=== Section Start ===
theorem S1_eq_FS (p m : Int) :
    S1 p m = ∑ x ∈ ((Finset.Ico 1 p.toNat) ×ˢ (Finset.Ico 1 p.toNat)).filter
        (fun y => (↑y.1 + ↑y.1 * ↑y.2 : ℤ) ≤ p),
      ft m ↑x.1 (↑x.1 * ↑x.2) := by
  rw [S1_list_sum, sum_map_pyRange_one]
  have h2 : ∀ k ∈ Finset.range (p-1).toNat,
      ((divisorsA (1 + ↑k) false).map (fun d => if d + (1 + ↑k) ≤ p then ft m d (1 + ↑k) else 0)).sum
      = ∑ dn ∈ (1+k).divisors, (if ((dn : ℤ) + ↑(1+k)) ≤ p then ft m ↑dn ↑(1+k) else 0) := by
    intro k _
    rw [sum_divA (1 + ↑k) (by omega)]
    have ht : ((1 + (k:ℤ)).toNat) = 1 + k := by omega
    rw [ht]
    apply Finset.sum_congr rfl
    intro dn _
    have : ((1 + k : ℕ) : ℤ) = 1 + (k : ℤ) := by push_cast; ring
    rw [this]
  rw [Finset.sum_congr rfl h2]
  -- range → Ico
  have h3 : ∑ k ∈ Finset.range (p-1).toNat, (∑ dn ∈ (1+k).divisors,
      (if ((dn : ℤ) + ↑(1+k)) ≤ p then ft m ↑dn ↑(1+k) else 0))
      = ∑ sn ∈ Finset.Ico 1 p.toNat, ∑ dn ∈ sn.divisors,
      (if ((dn : ℤ) + ↑sn) ≤ p then ft m ↑dn ↑sn else 0) := by
    rw [Finset.sum_Ico_eq_sum_range]
    rw [show p.toNat - 1 = (p-1).toNat from by omega]
  rw [h3]
  -- divisors → antidiagonal
  have h4 : ∀ sn ∈ Finset.Ico 1 p.toNat, (∑ dn ∈ sn.divisors,
      (if ((dn : ℤ) + ↑sn) ≤ p then ft m ↑dn ↑sn else 0))
      = ∑ x ∈ sn.divisorsAntidiagonal, (if ((x.1 : ℤ) + ↑sn) ≤ p then ft m ↑x.1 ↑sn else 0) := by
    intro sn _
    exact (Nat.sum_divisorsAntidiagonal (fun a b => if ((a : ℤ) + ↑sn) ≤ p then ft m ↑a ↑sn else 0)).symm
  rw [Finset.sum_congr rfl h4, Finset.sum_sigma']
  rw [← Finset.sum_filter]
  apply Finset.sum_nbij' (i := fun y => (y.2.1, y.2.2)) (j := fun x => ⟨x.1 * x.2, (x.1, x.2)⟩)
  · intro y hy
    simp only [Finset.mem_filter, Finset.mem_sigma, Finset.mem_Ico,
      Nat.mem_divisorsAntidiagonal] at hy
    obtain ⟨⟨⟨hs1, hs2⟩, hda, hne⟩, hcond⟩ := hy
    simp only [Finset.mem_filter, Finset.mem_product, Finset.mem_Ico]
    have hd1 : 1 ≤ y.2.1 := by
      rcases Nat.eq_zero_or_pos y.2.1 with h | h
      · exfalso; rw [h] at hda; simp at hda; omega
      · omega
    have hj1 : 1 ≤ y.2.2 := by
      rcases Nat.eq_zero_or_pos y.2.2 with h | h
      · exfalso; rw [h] at hda; simp at hda; omega
      · omega
    refine ⟨⟨⟨hd1, ?_⟩, ⟨hj1, ?_⟩⟩, ?_⟩
    · calc y.2.1 ≤ y.2.1 * y.2.2 := Nat.le_mul_of_pos_right _ hj1
        _ = y.1 := hda
        _ < p.toNat := hs2
    · calc y.2.2 ≤ y.2.1 * y.2.2 := Nat.le_mul_of_pos_left _ hd1
        _ = y.1 := hda
        _ < p.toNat := hs2
    · have : ((y.2.1 * y.2.2 : ℕ) : ℤ) = (y.1 : ℤ) := by exact_mod_cast hda
      push_cast at this ⊢
      omega
  · intro x hx
    simp only [Finset.mem_filter, Finset.mem_product, Finset.mem_Ico] at hx
    obtain ⟨⟨⟨hd1, hd2⟩, hj1, hj2⟩, hcond⟩ := hx
    simp only [Finset.mem_filter, Finset.mem_sigma, Finset.mem_Ico,
      Nat.mem_divisorsAntidiagonal]
    have hs1 : 1 ≤ x.1 * x.2 := Nat.mul_pos hd1 hj1
    have hs2 : x.1 * x.2 < p.toNat := by
      have : ((x.1 * x.2 : ℕ) : ℤ) < p := by push_cast at hcond ⊢; omega
      omega
    refine ⟨⟨⟨hs1, hs2⟩, trivial, by omega⟩, by push_cast at hcond ⊢; omega⟩
  · intro y hy
    simp only [Finset.mem_filter, Finset.mem_sigma, Nat.mem_divisorsAntidiagonal] at hy
    obtain ⟨⟨_, hda, _⟩, _⟩ := hy
    exact Sigma.ext (by simpa using hda) (by simp)
  · intro x hx
    rfl
  · intro y hy
    simp only [Finset.mem_filter, Finset.mem_sigma, Nat.mem_divisorsAntidiagonal] at hy
    obtain ⟨⟨_, hda, _⟩, _⟩ := hy
    simp only
    rw [show ((y.2.1 : ℤ) * (y.2.2 : ℤ)) = ((y.1 : ℕ) : ℤ) from by exact_mod_cast hda]

theorem S1_alt_list_sum (p m : Int) :
    S1_alt p m = ((PySem.List.pyRange 1 p 1).map (fun d =>
      ((PySem.List.pyRange d (p - d + 1) d).map (fun s => ft m d s)).sum)).sum := by
  unfold S1_alt
  calc (PySem.List.pyRange 1 p 1).foldl (fun total d =>
        (PySem.List.pyRange d (p - d + 1) d).foldl (fun total s =>
          total + PySem.Int.floordiv (d * (2*m + d - 2*s + 1)) 2) total) 0
      = (PySem.List.pyRange 1 p 1).foldl (fun total d =>
          total + ((PySem.List.pyRange d (p - d + 1) d).map (fun s => ft m d s)).sum) 0 := by
        apply PySem.List.foldl_congr_mem
        intro acc d _
        exact PySem.List.foldl_add ..
    _ = 0 + _ := PySem.List.foldl_add ..
    _ = _ := by simp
=== Section End ===
• **Directions for this task**: Could you transcribe the entries above word for word, from the line with "rw [Finset.sum_congr rfl h2]" down to the line with "rw [show p.toNat", keeping both?

• **Output below**:
  rw [Finset.sum_congr rfl h2]
  -- range → Ico
  have h3 : ∑ k ∈ Finset.range (p-1).toNat, (∑ dn ∈ (1+k).divisors,
      (if ((dn : ℤ) + ↑(1+k)) ≤ p then ft m ↑dn ↑(1+k) else 0))
      = ∑ sn ∈ Finset.Ico 1 p.toNat, ∑ dn ∈ sn.divisors,
      (if ((dn : ℤ) + ↑sn) ≤ p then ft m ↑dn ↑sn else 0) := by
    rw [Finset.sum_Ico_eq_sum_range]
    rw [show p.toNat - 1 = (p-1).toNat from by omega]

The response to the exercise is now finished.